* _Instructions to follow_:
All lines in the records below that hold "only" are to be shown.

........

-- pv_equiv track=rewrite | github.com/LcfherShell/SuperNano | libs/helperegex.py | count_character_outside_quotes
-- ===== SOURCE A (Python) =====
-- def count_character_outside_quotes(input_string, character):
--     """
--     Count occurrences of a specified character outside of quotes.
--
--     Parameters:
--     - input_string (str): The input string to process.
--     - character (str): The character to count.
--
--     Returns:
--     - int: The number of occurrences of the character outside quotes.
--     """
--     inside_quotes = False
--     count = 0
--     quote_char = ''
--
--     for i, char in enumerate(input_string):
--         if char in ('"', "'"):
--             if not inside_quotes:
--                 # Entering a quoted section
--                 inside_quotes = True
--                 quote_char = char
--             elif char == quote_char:
--                 # Exiting a quoted section
--                 inside_quotes = False
--         elif char == character and not inside_quotes:
--             count += 1
--
--     return count
-- ===== SOURCE B (Python) =====
-- def count_character_outside_quotes(input_string, character):
--     # Segment-skipping: find the next quote, count matches in the unquoted
--     # segment before it, then jump straight past the matching closing quote.
--     total = 0
--     rest = list(input_string)
--     while True:
--         k = 0
--         while k < len(rest) and rest[k] not in ('"', "'"):
--             k += 1
--         total += sum(1 for c in rest[:k] if c == character)
--         if k == len(rest):
--             return total
--         q = rest[k]
--         rest = rest[k + 1:]
--         if q not in rest:
--             return total
--         rest = rest[rest.index(q) + 1:]
-- ===== Notes on version B (the rewrite author's own statement) =====
-- stated objective: alternative
-- what changed: B replaces A's per-character quote state machine with a segment-skipping loop: it locates the next quote, counts matches by explicit equality in the unquoted segment before it, then jumps directly past the matching closing quote.
import Mathlib
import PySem

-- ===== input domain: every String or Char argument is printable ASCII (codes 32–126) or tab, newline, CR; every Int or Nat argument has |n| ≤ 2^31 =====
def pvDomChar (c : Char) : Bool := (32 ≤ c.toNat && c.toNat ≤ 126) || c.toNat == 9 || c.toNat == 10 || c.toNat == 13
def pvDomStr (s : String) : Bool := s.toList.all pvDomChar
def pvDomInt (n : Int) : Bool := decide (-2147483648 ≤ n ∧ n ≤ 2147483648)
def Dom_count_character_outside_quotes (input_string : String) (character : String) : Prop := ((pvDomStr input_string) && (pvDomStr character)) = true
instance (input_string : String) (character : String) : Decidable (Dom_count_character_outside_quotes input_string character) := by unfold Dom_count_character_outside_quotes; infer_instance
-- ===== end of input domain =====

-- A counts per character with a quote state machine; B instead skips from quote to
-- matching quote, counting only inside the unquoted segments (alternative algorithm).

-- ===== PORT A =====
def stepA_ccoq (character : String) (st : Bool × String × Int) (char : Char) : Bool × String × Int :=
  if char = '"' ∨ char = '\'' then
    if !st.1 then (true, String.mk [char], st.2.2)
    else if String.mk [char] = st.2.1 then (false, st.2.1, st.2.2)
    else st
  else if String.mk [char] = character ∧ !st.1 then (st.1, st.2.1, st.2.2 + 1)
  else st

def count_character_outside_quotes (input_string : String) (character : String) : Int :=
  (input_string.toList.foldl (stepA_ccoq character) (false, "", 0)).2.2

-- ===== PORT B =====
def ccoq_isQuote (c : Char) : Bool := c == '"' || c == '\''

-- sum(1 for c in seg if c == character)
def ccoq_countEq (character : String) (seg : List Char) : Int :=
  seg.foldl (fun acc c => if String.mk [c] = character then acc + 1 else acc) 0

-- the outer while loop of Source B; the inner index loop computing k gives
-- rest[:k] = takeWhile (not quote) and rest[k:] = dropWhile (not quote)
def ccoq_go (character : String) (rest : List Char) : Int :=
  let total := ccoq_countEq character (rest.takeWhile (fun c => !ccoq_isQuote c))
  match h : rest.dropWhile (fun c => !ccoq_isQuote c) with
  | [] => total
  | q :: rest' =>
      if rest'.contains q then
        total + ccoq_go character (rest'.drop (rest'.idxOf q + 1))
      else total
termination_by rest.length
decreasing_by
  have h1 : (rest.dropWhile (fun c => !ccoq_isQuote c)).length ≤ rest.length :=
    List.length_dropWhile_le _ _
  rw [h] at h1
  have h2 : (rest'.drop (rest'.idxOf q + 1)).length ≤ rest'.length := by
    rw [List.length_drop]; omega
  simp at h1
  omega

def count_character_outside_quotes_alt (input_string : String) (character : String) : Int :=
  ccoq_go character input_string.toList

-- ===== PRECONDITION & SPEC =====
def Spec_count_character_outside_quotes (input_string : String) (character : String) (out : Int) : Prop := out = count_character_outside_quotes_alt input_string character
instance (input_string : String) (character : String) (out : Int) : Decidable (Spec_count_character_outside_quotes input_string character out) := by unfold Spec_count_character_outside_quotes; infer_instance

-- ===== CLAIM =====
def Claim_equal_count_character_outside_quotes : Prop := ∀ (input_string : String) (character : String), Dom_count_character_outside_quotes input_string character → Spec_count_character_outside_quotes input_string character (count_character_outside_quotes input_string character)

-- ===== LEMMAS AND PROOFS =====

-- the counting fold shifts over its initial accumulator
theorem ccoq_count_shift (character : String) (xs : List Char) (i : Int) :
    xs.foldl (fun acc c => if String.mk [c] = character then acc + 1 else acc) i
      = i + ccoq_countEq character xs := by
  unfold ccoq_countEq
  induction xs generalizing i with
  | nil => simp
  | cons c xs ih =>
    simp only [List.foldl_cons]
    rw [ih, ih (if String.mk [c] = character then 0 + 1 else 0)]
    split_ifs <;> omega

-- A over a quote-free segment, outside quotes: just counts matches
theorem ccoq_foldA_false (character q0 : String) (cnt : Int) (u : List Char)
    (hu : ∀ c ∈ u, ccoq_isQuote c = false) :
    u.foldl (stepA_ccoq character) (false, q0, cnt)
      = (false, q0, cnt + ccoq_countEq character u) := by
  induction u generalizing cnt with
  | nil => simp [ccoq_countEq]
  | cons c u ih =>
    have hc : ccoq_isQuote c = false := hu c (by simp)
    have hcq : ¬ (c = '"' ∨ c = '\'') := by
      simp [ccoq_isQuote] at hc; tauto
    simp only [List.foldl_cons, stepA_ccoq, hcq, if_false]
    by_cases hm : String.mk [c] = character
    · rw [if_pos (by exact ⟨hm, rfl⟩)]
      rw [ih _ (fun d hd => hu d (by simp [hd]))]
      have hcc : ccoq_countEq character (c :: u) = 0 + 1 + ccoq_countEq character u := by
        simp only [ccoq_countEq, List.foldl_cons, if_pos hm]
        exact ccoq_count_shift character u (0 + 1)
      rw [hcc]
      simp only [Prod.mk.injEq, true_and]
      omega
    · rw [if_neg (by simp [hm])]
      rw [ih _ (fun d hd => hu d (by simp [hd]))]
      have hcc : ccoq_countEq character (c :: u) = ccoq_countEq character u := by
        simp only [ccoq_countEq, List.foldl_cons, hm, if_false]
      rw [hcc]

-- A inside quotes skips everything until the matching quote char
theorem ccoq_foldA_inside (character : String) (qc : Char) (cnt : Int) (v : List Char)
    (hv : qc ∉ v) :
    v.foldl (stepA_ccoq character) (true, String.mk [qc], cnt)
      = (true, String.mk [qc], cnt) := by
  induction v with
  | nil => rfl
  | cons c v ih =>
    have hne : c ≠ qc := by intro h; exact hv (by simp [h])
    have hmkne : ¬ (String.mk [c] = String.mk [qc]) := by
      intro h
      have h2 : ([c] : List Char) = [qc] := String.ofList_inj.mp h
      exact hne (by injection h2)
    simp only [List.foldl_cons, stepA_ccoq]
    by_cases h1 : c = '"' ∨ c = '\''
    · rw [if_pos h1, if_neg (by simp), if_neg hmkne]
      exact ih (fun h => hv (by simp [h]))
    · rw [if_neg h1, if_neg (by simp)]
      exact ih (fun h => hv (by simp [h]))

-- the head of a non-empty dropWhile fails the predicate
theorem ccoq_dropWhile_head (p : Char → Bool) :
    ∀ (l rest' : List Char) (q : Char), l.dropWhile p = q :: rest' → p q = false := by
  intro l
  induction l with
  | nil => intro rest' q h; simp at h
  | cons c l ih =>
    intro rest' q h
    rw [List.dropWhile_cons] at h
    by_cases hc : p c
    · rw [if_pos hc] at h; exact ih _ _ h
    · rw [if_neg hc] at h
      cases h
      simpa using hc

-- nothing before the first occurrence equals it
theorem ccoq_not_mem_take_idxOf (a : Char) : ∀ (l : List Char), a ∉ l.take (l.idxOf a) := by
  intro l
  induction l with
  | nil => simp
  | cons b l ih =>
    by_cases hb : b = a
    · simp [hb]
    · simp [hb, List.take_succ_cons]
      exact ⟨fun h => hb h.symm, ih⟩

-- unfolding equations for ccoq_go
theorem ccoq_go_nil (character : String) (chars : List Char)
    (h : chars.dropWhile (fun c => !ccoq_isQuote c) = []) :
    ccoq_go character chars
      = ccoq_countEq character (chars.takeWhile (fun c => !ccoq_isQuote c)) := by
  rw [ccoq_go, h]

theorem ccoq_go_cons (character : String) (chars : List Char) (q : Char) (rest' : List Char)
    (h : chars.dropWhile (fun c => !ccoq_isQuote c) = q :: rest') :
    ccoq_go character chars
      = (if rest'.contains q then
          ccoq_countEq character (chars.takeWhile (fun c => !ccoq_isQuote c))
            + ccoq_go character (rest'.drop (rest'.idxOf q + 1))
        else ccoq_countEq character (chars.takeWhile (fun c => !ccoq_isQuote c))) := by
  rw [ccoq_go, h]

-- main correspondence, strong induction on the list length
theorem ccoq_main_aux (character : String) :
    ∀ (n : Nat) (chars : List Char), chars.length ≤ n → ∀ (q0 : String) (cnt : Int),
      (chars.foldl (stepA_ccoq character) (false, q0, cnt)).2.2
        = cnt + ccoq_go character chars := by
  intro n
  induction n with
  | zero =>
    intro chars h q0 cnt
    have hnil : chars = [] := List.eq_nil_of_length_eq_zero (Nat.le_zero.mp h)
    subst hnil
    rw [ccoq_go_nil character [] (by simp)]
    simp [ccoq_countEq]
  | succ n ih =>
    intro chars hlen q0 cnt
    have hu : ∀ c ∈ chars.takeWhile (fun c => !ccoq_isQuote c), ccoq_isQuote c = false := by
      intro c hc
      have := List.mem_takeWhile_imp hc
      simpa using this
    have hsplit : chars = chars.takeWhile (fun c => !ccoq_isQuote c)
        ++ chars.dropWhile (fun c => !ccoq_isQuote c) :=
      (List.takeWhile_append_dropWhile).symm
    cases hd : chars.dropWhile (fun c => !ccoq_isQuote c) with
    | nil =>
      rw [ccoq_go_nil character chars hd]
      conv_lhs => rw [hsplit, hd]
      rw [List.append_nil, ccoq_foldA_false character q0 cnt _ hu]
    | cons q rest' =>
      -- q is a quote character
      have hq : ccoq_isQuote q = true := by
        have := ccoq_dropWhile_head (fun c => !ccoq_isQuote c) chars rest' q hd
        simpa using this
      have hq' : q = '"' ∨ q = '\'' := by
        simp [ccoq_isQuote] at hq; tauto
      have hlen2 : rest'.length < chars.length := by
        have h1 : (chars.dropWhile (fun c => !ccoq_isQuote c)).length ≤ chars.length :=
          List.length_dropWhile_le _ _
        rw [hd] at h1
        simp at h1
        omega
      conv_lhs => rw [hsplit, hd]
      rw [List.foldl_append, ccoq_foldA_false character q0 cnt _ hu, List.foldl_cons]
      -- the step on the opening quote
      have hstep : stepA_ccoq character (false, q0, cnt + ccoq_countEq character
            (chars.takeWhile (fun c => !ccoq_isQuote c))) q
          = (true, String.mk [q], cnt + ccoq_countEq character
            (chars.takeWhile (fun c => !ccoq_isQuote c))) := by
        simp only [stepA_ccoq, if_pos hq']
        rfl
      rw [hstep, ccoq_go_cons character chars q rest' hd]
      by_cases hc : rest'.contains q
      · rw [if_pos hc]
        have hmem : q ∈ rest' := by simpa using hc
        have hk : rest'.idxOf q < rest'.length := List.idxOf_lt_length_of_mem hmem
        have hdec : rest' = rest'.take (rest'.idxOf q)
            ++ q :: rest'.drop (rest'.idxOf q + 1) := by
          conv_lhs => rw [← List.take_append_drop (rest'.idxOf q) rest']
          rw [List.drop_eq_getElem_cons hk, List.getElem_idxOf hk]
        conv_lhs => rw [hdec]
        rw [List.foldl_append,
            ccoq_foldA_inside character q _ _ (ccoq_not_mem_take_idxOf q rest'),
            List.foldl_cons]
        -- the step on the closing quote
        have hstep2 : stepA_ccoq character (true, String.mk [q], cnt + ccoq_countEq character
              (chars.takeWhile (fun c => !ccoq_isQuote c))) q
            = (false, String.mk [q], cnt + ccoq_countEq character
              (chars.takeWhile (fun c => !ccoq_isQuote c))) := by
          simp only [stepA_ccoq, if_pos hq']
          simp
        rw [hstep2]
        rw [ih (rest'.drop (rest'.idxOf q + 1))
              (by rw [List.length_drop]; omega) (String.mk [q]) _]
        omega
      · rw [if_neg hc]
        have hnm : q ∉ rest' := by simpa using hc
        rw [ccoq_foldA_inside character q _ _ hnm]

theorem ccoq_main (character : String) (chars : List Char) (q0 : String) (cnt : Int) :
    (chars.foldl (stepA_ccoq character) (false, q0, cnt)).2.2
      = cnt + ccoq_go character chars :=
  ccoq_main_aux character chars.length chars (Nat.le_refl _) q0 cnt

-- ===== VERDICT =====
theorem count_character_outside_quotes_spec : Claim_equal_count_character_outside_quotes := by
  intro input_string character _
  unfold Spec_count_character_outside_quotes count_character_outside_quotes count_character_outside_quotes_alt
  rw [ccoq_main]
  simp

........

* _Answer to this exercise_:
-- matching quote, counting only inside the unquoted segments (alternative algorithm).
    simp only [List.foldl_cons]
    simp only [List.foldl_cons, stepA_ccoq, hcq, if_false]
        simp only [ccoq_countEq, List.foldl_cons, if_pos hm]
      simp only [Prod.mk.injEq, true_and]
        simp only [ccoq_countEq, List.foldl_cons, hm, if_false]
    simp only [List.foldl_cons, stepA_ccoq]
        simp only [stepA_ccoq, if_pos hq']
          simp only [stepA_ccoq, if_pos hq']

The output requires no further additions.